Comparisons to Ridley Scott’s “Black Hawk Down” are certainly apt, although on a much smaller scale, but the main body of the film takes place on the mountain, building up to the point when things start going wrong and that’s when it explodes. Cornered, the soldiers end up throwing themselves down the side of the mountain, a grueling scene where you feel every impact they make on their way down thanks to the sound effects and the practical make-up work done by Howard Berger and Greg Nicotero.

Although Wahlberg is clearly older than the others, he fits right in with the rest of the cast and he gives a solid performance that’s well-matched by the other three actors as we watch them on the mountain. Ben Foster and Emile Hirsch are both especially convincing as they deliver on all aspects of what this sort of role requires in terms of drama.

I’m going to put a SPOILER WARNING here, but if you know the title of the movie and know that it’s based on a book by Marcus Luttrell, then you can probably figure out that a lot of other soldiers die in the movie. The reason that we actually feel true empathy with the losses is that Berg and his cast do a great job giving all of them personalities before the action begins. Unfortunately the film gets quite a bit less interesting when it’s just following Mark Wahlberg and Luttrell’s attempts to survive. While it’s a fairly long movie, it never really feels slow until that point thanks to a number of impressive, organic-feeling set pieces that won’t be forgotten anytime soon.

Other key characters include Alexander Ludwig as the eager new recruit to the SEALs and Eric Bana as the older ops leader, both of whom remain on the base until it turns into a rescue mission. Berg has also filled the cast with a number of decent Arabic actors, and though most of them are mainly fodder for the SEALs to take out, there’s a key role for Ali Suliman as an Afghan man who helps Marcus survive and keep from being caught by the Taliban.

It’s a pretty dark and serious movie, but there’s still room for some humor in the interplay between the SEALs, especially with their razzing of the younger recruit played by Ludwig. One of the problems with a movie like this is that there is a general lack of women–none, in fact–which does keep it truthful to that world of Navy SEALs, but when you compare a movie like this to something like last year’s “Zero Dark Thirty,” it feels like the whole is more like that film’s macho climax rather than being more even and balanced.

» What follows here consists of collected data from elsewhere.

-- pv_equiv track=rewrite | github.com/Lr-2002/coin | tools/plot_middle_step_categories.py | get_tasks_per_category
-- ===== SOURCE A (Python) =====
-- from collections import defaultdict
--
-- def normalize_task_name(task_name, to_format='hyphen'):
--     """Convert task name between formats with hyphens and underscores"""
--     if to_format == 'hyphen':
--         # Convert from underscore to hyphen
--         return task_name.replace('_', '-')
--     else:
--         # Convert from hyphen to underscore
--         return task_name.replace('-', '_')
--
-- def get_tasks_per_category(tags_data):
--     """Count how many tasks belong to each category"""
--     category_counts = defaultdict(int)
--     task_categories = defaultdict(list)
--
--     for task_name, task_tags in tags_data.items():
--         # Also store underscore version of the task name for matching with normalized scores
--         underscore_task_name = normalize_task_name(task_name, to_format='underscore')
--
--         # Process object-centric categories
--         if 'obj' in task_tags:
--             for obj_tag in task_tags['obj']:
--                 category_counts[obj_tag] += 1
--                 task_categories[obj_tag].append(underscore_task_name)
--
--         # Process robot-centric categories
--         if 'rob' in task_tags:
--             for rob_tag in task_tags['rob']:
--                 category_counts[rob_tag] += 1
--                 task_categories[rob_tag].append(underscore_task_name)
--
--         # Process interactive categories
--         if 'iter' in task_tags:
--             for iter_tag in task_tags['iter']:
--                 category_counts[iter_tag] += 1
--                 task_categories[iter_tag].append(underscore_task_name)
--
--     return category_counts, task_categories
-- ===== SOURCE B (Python) =====
-- from collections import defaultdict
--
-- def get_tasks_per_category(tags_data):
--     """Count how many tasks belong to each category"""
--     # Stage 1: flatten everything into one flat stream of (category, task) pairs.
--     pairs = [(tag, name.replace('-', '_'))
--              for name, tags in tags_data.items()
--              for sec in ('obj', 'rob', 'iter')
--              for tag in tags.get(sec, ())]
--     # Stage 2: category-major — for each category in first-appearance order,
--     # gather its tasks by scanning the flat stream; counts are the lengths.
--     groups = {cat: [n for t, n in pairs if t == cat]
--               for cat in dict.fromkeys(t for t, _ in pairs)}
--     category_counts = defaultdict(int, {k: len(v) for k, v in groups.items()})
--     task_categories = defaultdict(list, groups)
--     return category_counts, task_categories
-- ===== Notes on version B (the rewrite author's own statement) =====
-- stated objective: alternative
-- what changed: A makes one task-major pass mutating a counter dict and a list dict per tag; B instead flattens everything into a flat (category, task) pair stream, then builds the result category-major: for each distinct category (first-appearance order) it collects its tasks by filtering the stream, and derives counts as lengths.
import Mathlib
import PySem

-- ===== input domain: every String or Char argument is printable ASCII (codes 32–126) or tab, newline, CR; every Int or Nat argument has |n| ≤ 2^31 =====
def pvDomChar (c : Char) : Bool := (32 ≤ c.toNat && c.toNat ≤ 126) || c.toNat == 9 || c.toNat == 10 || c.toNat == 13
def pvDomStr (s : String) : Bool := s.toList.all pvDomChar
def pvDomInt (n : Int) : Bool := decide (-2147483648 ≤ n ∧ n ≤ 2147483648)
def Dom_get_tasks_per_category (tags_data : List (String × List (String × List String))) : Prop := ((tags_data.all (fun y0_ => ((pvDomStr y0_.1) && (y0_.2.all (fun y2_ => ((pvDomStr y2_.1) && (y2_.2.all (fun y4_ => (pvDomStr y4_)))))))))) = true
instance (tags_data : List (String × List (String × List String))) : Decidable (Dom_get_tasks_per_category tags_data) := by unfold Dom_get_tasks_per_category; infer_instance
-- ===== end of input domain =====

-- B replaces A's task-major mutating pass by a category-major construction: flatten to a
-- flat (category, task) stream, then per distinct category filter its tasks; counts = lengths
-- (objective: alternative decomposition, no speed claim).

-- ===== PORT A =====
def normalize_task_name (task_name : String) (to_format : String) : String :=
  if to_format == "hyphen" then PySem.Str.replace task_name "_" "-"
  else PySem.Str.replace task_name "-" "_"

def get_tasks_per_category (tags_data : List (String × List (String × List String))) : (List (String × Int)) × (List (String × List String)) :=
  let st := tags_data.foldl (fun (st : PySem.Dict String Int × PySem.Dict String (List String)) t =>
    let task_tags := PySem.Dict.mk t.2
    let underscore_task_name := normalize_task_name t.1 "underscore"
    -- if 'obj' in task_tags: for obj_tag in task_tags['obj']: …
    let st := if task_tags.contains "obj" then
        (task_tags.getD "obj" []).foldl (fun st g =>
          (st.1.modify g 0 (· + 1), st.2.modify g [] (· ++ [underscore_task_name]))) st
      else st
    let st := if task_tags.contains "rob" then
        (task_tags.getD "rob" []).foldl (fun st g =>
          (st.1.modify g 0 (· + 1), st.2.modify g [] (· ++ [underscore_task_name]))) st
      else st
    let st := if task_tags.contains "iter" then
        (task_tags.getD "iter" []).foldl (fun st g =>
          (st.1.modify g 0 (· + 1), st.2.modify g [] (· ++ [underscore_task_name]))) st
      else st
    st) (PySem.Dict.empty, PySem.Dict.empty)
  (st.1.items, st.2.items)

-- ===== PORT B =====
def get_tasks_per_category_alt (tags_data : List (String × List (String × List String))) : (List (String × Int)) × (List (String × List String)) :=
  -- pairs = [(tag, name.replace('-','_')) for name,tags in … for sec in ('obj','rob','iter') for tag in tags.get(sec, ())]
  let pairs := tags_data.flatMap (fun t =>
    ((["obj", "rob", "iter"]).flatMap (fun sec => (PySem.Dict.mk t.2).getD sec [])).map
      (fun g => (g, PySem.Str.replace t.1 "-" "_")))
  -- groups = {cat: [n for t,n in pairs if t == cat] for cat in dict.fromkeys(t for t,_ in pairs)}:
  -- the comprehension runs over DISTINCT keys (dict.fromkeys = PySem.List.dedup), so the dict
  -- it builds is exactly this association list in that order.
  let groups := (PySem.List.dedup (pairs.map (·.1))).map
    (fun k => (k, (pairs.filter (fun p => p.1 == k)).map (·.2)))
  -- category_counts = defaultdict(int, {k: len(v) …}); groups' keys are unique, so again a map.
  (groups.map (fun p => (p.1, (p.2.length : Int))), groups)

-- ===== PRECONDITION & SPEC =====
def Spec_get_tasks_per_category (tags_data : List (String × List (String × List String))) (out : (List (String × Int)) × (List (String × List String))) : Prop := out = get_tasks_per_category_alt tags_data
instance (tags_data : List (String × List (String × List String))) (out : (List (String × Int)) × (List (String × List String))) : Decidable (Spec_get_tasks_per_category tags_data out) := by unfold Spec_get_tasks_per_category; infer_instance

-- ===== CLAIM (what is proved, stated in full; the proofs are below) =====
def Claim_equal_get_tasks_per_category : Prop := ∀ (tags_data : List (String × List (String × List String))), Dom_get_tasks_per_category tags_data → Spec_get_tasks_per_category tags_data (get_tasks_per_category tags_data)

-- ===== LEMMAS AND PROOFS =====

-- the tags of one task in A's visiting order, and the flattened (tag, name) pairs
def tagsOf (tt : List (String × List String)) : List String :=
  (PySem.Dict.mk tt).getD "obj" [] ++ (PySem.Dict.mk tt).getD "rob" [] ++ (PySem.Dict.mk tt).getD "iter" []

def pairsOf (tags_data : List (String × List (String × List String))) : List (String × String) :=
  tags_data.flatMap (fun t => (tagsOf t.2).map (fun g => (g, PySem.Str.replace t.1 "-" "_")))

def cntOf (tags_data : List (String × List (String × List String))) : PySem.Dict String Int :=
  (pairsOf tags_data).foldl (fun d p => d.modify p.1 0 (· + 1)) PySem.Dict.empty

def grpOf (tags_data : List (String × List (String × List String))) : PySem.Dict String (List String) :=
  (pairsOf tags_data).foldl (fun d p => d.modify p.1 [] (· ++ [p.2])) PySem.Dict.empty

-- splitting one simultaneous (counts, groups) fold of A into its two components
theorem step_pair (l : List String) (u : String)
    (c : PySem.Dict String Int) (gd : PySem.Dict String (List String)) :
    l.foldl (fun st g => (st.1.modify g 0 (· + 1), st.2.modify g [] (· ++ [u]))) (c, gd)
      = (l.foldl (fun d x => d.modify x 0 (· + 1)) c,
         l.foldl (fun d x => d.modify x [] (· ++ [u])) gd) :=
  PySem.List.foldl_prod_mk (fun d x => d.modify x 0 (· + 1))
    (fun d x => d.modify x [] (· ++ [u])) l c gd

-- one guarded block of A equals an unguarded fold (missing key ⇒ empty tag list)
theorem guard_fold {σ : Type} (tt : PySem.Dict String (List String)) (k : String)
    (f : σ → String → σ) (st : σ) :
    (if tt.contains k then (tt.getD k []).foldl f st else st) = (tt.getD k []).foldl f st := by
  cases h : tt.contains k with
  | true => simp
  | false => simp [PySem.Dict.getD_of_not_contains tt [] h]

-- A's loop over the tasks, with both accumulators generalized, as two flat folds over pairsOf
theorem a_loop (td : List (String × List (String × List String)))
    (c : PySem.Dict String Int) (g : PySem.Dict String (List String)) :
    td.foldl (fun (st : PySem.Dict String Int × PySem.Dict String (List String)) t =>
      let task_tags := PySem.Dict.mk t.2
      let underscore_task_name := normalize_task_name t.1 "underscore"
      let st := if task_tags.contains "obj" then
          (task_tags.getD "obj" []).foldl (fun st g =>
            (st.1.modify g 0 (· + 1), st.2.modify g [] (· ++ [underscore_task_name]))) st
        else st
      let st := if task_tags.contains "rob" then
          (task_tags.getD "rob" []).foldl (fun st g =>
            (st.1.modify g 0 (· + 1), st.2.modify g [] (· ++ [underscore_task_name]))) st
        else st
      let st := if task_tags.contains "iter" then
          (task_tags.getD "iter" []).foldl (fun st g =>
            (st.1.modify g 0 (· + 1), st.2.modify g [] (· ++ [underscore_task_name]))) st
        else st
      st) (c, g)
    = ((pairsOf td).foldl (fun d p => d.modify p.1 0 (· + 1)) c,
       (pairsOf td).foldl (fun d p => d.modify p.1 [] (· ++ [p.2])) g) := by
  induction td generalizing c g with
  | nil => simp [pairsOf]
  | cons t rest ih =>
    simp only [List.foldl_cons, pairsOf, List.flatMap_cons, List.foldl_append,
      List.foldl_map] at ih ⊢
    rw [show normalize_task_name t.1 "underscore" = PySem.Str.replace t.1 "-" "_" by
      simp [normalize_task_name]]
    simp only [guard_fold] at ih ⊢
    rw [tagsOf]
    simp only [List.foldl_append, step_pair]
    exact ih _ _

theorem a_norm (td : List (String × List (String × List String))) :
    get_tasks_per_category td = ((cntOf td).items, (grpOf td).items) := by
  unfold get_tasks_per_category cntOf grpOf
  rw [a_loop]

-- B's flat pair stream IS pairsOf (the three-section flatMap is tagsOf's append)
theorem b_pairs (td : List (String × List (String × List String))) :
    td.flatMap (fun t =>
      ((["obj", "rob", "iter"]).flatMap (fun sec => (PySem.Dict.mk t.2).getD sec [])).map
        (fun g => (g, PySem.Str.replace t.1 "-" "_")))
    = pairsOf td := by
  unfold pairsOf tagsOf
  simp

theorem b_norm (td : List (String × List (String × List String))) :
    get_tasks_per_category_alt td
      = (((PySem.Set.ofList ((pairsOf td).map (·.1))).map
            (fun k => (k, ((pairsOf td).filter (fun p => p.1 == k)).map (·.2)))).map
            (fun p => (p.1, (p.2.length : Int))),
         (PySem.Set.ofList ((pairsOf td).map (·.1))).map
            (fun k => (k, ((pairsOf td).filter (fun p => p.1 == k)).map (·.2)))) := by
  unfold get_tasks_per_category_alt
  simp only [b_pairs td, PySem.List.dedup_eq_ofList]

-- A's two result dicts, rendered as maps over the distinct categories: counts via Counter,
-- groups via the modify-append characterisation.
theorem a_items (td : List (String × List (String × List String))) :
    get_tasks_per_category td
      = (((PySem.Set.ofList ((pairsOf td).map (·.1))).map
            (fun k => (k, ((pairsOf td).filter (fun p => p.1 == k)).map (·.2)))).map
            (fun p => (p.1, (p.2.length : Int))),
         (PySem.Set.ofList ((pairsOf td).map (·.1))).map
            (fun k => (k, ((pairsOf td).filter (fun p => p.1 == k)).map (·.2)))) := by
  have hc : cntOf td = PySem.Dict.counter ((pairsOf td).map (fun p => p.1)) := by
    rw [PySem.Dict.counter_eq_foldl, List.foldl_map]
    rfl
  have hnd : (grpOf td).keys.Nodup := by
    unfold grpOf
    exact PySem.Dict.nodup_keys_foldl_modify_key (pairsOf td)
      (fun (p : String × String) => p.1) []
      (fun _ (p : String × String) (v : List String) => v ++ [p.2]) PySem.Dict.empty
      (by simp)
  have hkeys : (grpOf td).keys = PySem.Set.ofList ((pairsOf td).map (fun p => p.1)) := by
    unfold grpOf
    rw [PySem.Dict.keys_foldl_modify_key (pairsOf td) (fun (p : String × String) => p.1) []
      (fun _ (p : String × String) (v : List String) => v ++ [p.2])]
    simp [PySem.Dict.keys_empty, PySem.Set.update_nil_left]
  have hg : ∀ k, (grpOf td).getD k [] = ((pairsOf td).filter (fun p => p.1 == k)).map (fun p => p.2) := by
    intro k
    unfold grpOf
    rw [PySem.Dict.getD_foldl_modify_append]
    simp [PySem.Dict.getD_empty]
  have hcount : ∀ k, (((pairsOf td).map (fun p => p.1)).count k : Int)
      = (((pairsOf td).filter (fun p => p.1 == k)).length : Int) := by
    intro k
    congr 1
    rw [List.count_eq_countP, List.countP_map, List.countP_eq_length_filter]
    rfl
  have hgrp : (grpOf td).items
      = (PySem.Set.ofList ((pairsOf td).map (·.1))).map
          (fun k => (k, ((pairsOf td).filter (fun p => p.1 == k)).map (·.2))) := by
    rw [PySem.Dict.items_eq_map_keys (grpOf td) hnd [], hkeys]
    apply List.map_congr_left
    intro k _
    simp only [hg k]
  rw [a_norm, hgrp]
  congr 1
  rw [hc, PySem.Dict.items_counter, List.map_map]
  apply List.map_congr_left
  intro k _
  simp only [Function.comp_def, List.length_map, hcount k]

-- ===== VERDICT (by name: the statement is the Claim_ definition above) =====
theorem get_tasks_per_category_spec : Claim_equal_get_tasks_per_category := by
  intro td _
  unfold Spec_get_tasks_per_category
  rw [a_items, b_norm]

The film features an interesting score by Steve Jablonsky, one that’s almost subliminal at times but drops out just enough that it allows the soldiers’ time on the mountain to feel more naturalistic, especially when the firefight begins, rather than overdoing it with lots of big strings to play up the emotional content of the film.

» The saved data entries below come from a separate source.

-- pv_equiv track=rewrite | github.com/hakanco/python_practice | tuesday/homework.py | hw
-- ===== SOURCE A (Python) =====
-- def hw(start, n):
--     result = []
--     for i in range(start, start+n*2):
--         if i % 2 == 0:
--             result.append(i)
--         else:
--             continue
--     return result
-- ===== SOURCE B (Python) =====
-- def hw(start, n):
--     first_even = start if start % 2 == 0 else start + 1
--     return list(range(first_even, start + n * 2, 2))
-- ===== Notes on version B (the rewrite author's own statement) =====
-- stated objective: simpler
-- what changed: Replaces the scan-and-filter loop over all 2n integers with a direct step-2 range starting at the first even number at or after start.
import Mathlib
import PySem

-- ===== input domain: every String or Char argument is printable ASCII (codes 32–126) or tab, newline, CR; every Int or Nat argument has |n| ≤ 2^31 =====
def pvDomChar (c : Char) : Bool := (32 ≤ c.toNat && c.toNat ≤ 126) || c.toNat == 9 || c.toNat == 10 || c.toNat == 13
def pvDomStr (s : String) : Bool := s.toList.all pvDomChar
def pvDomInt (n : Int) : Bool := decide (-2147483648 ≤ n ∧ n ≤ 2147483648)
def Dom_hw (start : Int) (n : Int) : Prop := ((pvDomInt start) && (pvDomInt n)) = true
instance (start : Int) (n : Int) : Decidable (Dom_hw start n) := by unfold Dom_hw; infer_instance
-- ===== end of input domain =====

-- B replaces A's scan-and-filter of all 2n integers by a direct step-2 range from the first even number ≥ start (objective: simpler).

-- ===== PORT A =====
def hw (start : Int) (n : Int) : List Int :=
  (PySem.List.pyRange start (start + n * 2) 1).foldl
    (fun result i => if PySem.Int.mod i 2 = 0 then result ++ [i] else result) []

-- ===== PORT B =====
def hw_alt (start : Int) (n : Int) : List Int :=
  let first_even := if PySem.Int.mod start 2 = 0 then start else start + 1
  PySem.List.pyRange first_even (start + n * 2) 2

-- ===== PRECONDITION & SPEC =====
def Spec_hw (start : Int) (n : Int) (out : List Int) : Prop := out = hw_alt start n
instance (start : Int) (n : Int) (out : List Int) : Decidable (Spec_hw start n out) := by unfold Spec_hw; infer_instance

-- ===== CLAIM (what is proved, stated in full; the proofs are below) =====
def Claim_equal_hw : Prop := ∀ (start : Int) (n : Int), Dom_hw start n → Spec_hw start n (hw start n)

-- ===== LEMMAS AND PROOFS =====

lemma pyRange_two_nil (a b : Int) (h : b ≤ a) : PySem.List.pyRange a b 2 = [] := by
  rw [PySem.List.pyRange_of_pos a b (by norm_num)]
  rw [if_neg (by omega)]
  simp

lemma pyRange_two_cons (a b : Int) (h : a < b) :
    PySem.List.pyRange a b 2 = a :: PySem.List.pyRange (a + 2) b 2 := by
  rw [PySem.List.pyRange_of_pos a b (by norm_num),
      PySem.List.pyRange_of_pos (a + 2) b (by norm_num)]
  have hc : (if a < b then ((b - a + 2 - 1) / 2).toNat else 0)
      = (if a + 2 < b then ((b - (a + 2) + 2 - 1) / 2).toNat else 0) + 1 := by
    split_ifs <;> omega
  rw [hc, List.range_succ_eq_map, List.map_cons, List.map_map]
  refine congrArg₂ _ (by simp) ?_
  exact List.map_congr_left (fun k _ => by simp [Nat.succ_eq_add_one]; ring)

lemma hw_key (a b : Int) (acc : List Int) :
    (PySem.List.pyRange a b 1).foldl
      (fun result i => if PySem.Int.mod i 2 = 0 then result ++ [i] else result) acc
    = acc ++ PySem.List.pyRange (if PySem.Int.mod a 2 = 0 then a else a + 1) b 2 := by
  rcases lt_or_ge a b with h | h
  · rw [PySem.List.pyRange_one_cons h, List.foldl_cons, hw_key (a + 1) b]
    by_cases h2 : a % 2 = 0
    · have e1 : PySem.Int.mod a 2 = 0 := by
        simp [PySem.Int.mod, Int.fmod_eq_emod, h2]
      have e2 : PySem.Int.mod (a + 1) 2 ≠ 0 := by
        simp [PySem.Int.mod, Int.fmod_eq_emod]; omega
      rw [if_pos e1, if_pos e1, if_neg e2, pyRange_two_cons a b h]
      have : a + 1 + 1 = a + 2 := by ring
      rw [this]
      simp
    · have e1 : PySem.Int.mod a 2 ≠ 0 := by
        simp [PySem.Int.mod, Int.fmod_eq_emod]; omega
      have e2 : PySem.Int.mod (a + 1) 2 = 0 := by
        simp [PySem.Int.mod, Int.fmod_eq_emod]; omega
      rw [if_neg e1, if_neg e1, if_pos e2]
  · rw [PySem.List.pyRange_one_eq_nil h, List.foldl_nil,
        pyRange_two_nil _ b (by split_ifs <;> omega)]
    simp
termination_by (b - a).toNat
decreasing_by omega

-- ===== VERDICT (by name: the statement is the Claim_ definition above) =====
theorem hw_spec : Claim_equal_hw := by
  intro start n _
  unfold Spec_hw hw hw_alt
  rw [hw_key]
  simp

Make sure to stick around through the end credits for an extremely moving portrait of the actual SEALs that died on that failed mission accompanied by a tearful version of David Bowie’s “Heroes” by Peter Gabriel. It really drives home the point about what these men fought and died for.

The Bottom Line:
A solid effort from director Peter Berg in turning Marcus Luttrell’s story into a edge-of-your-seat military thriller that never feels over-the-top or sensationalistic and creates just the right tone for such a powerful and dramatic story.

Lone Survivor opens in New York and Los Angeles on Wednesday, December 25 before its nationwide roll-out on Friday, January 10, 2014.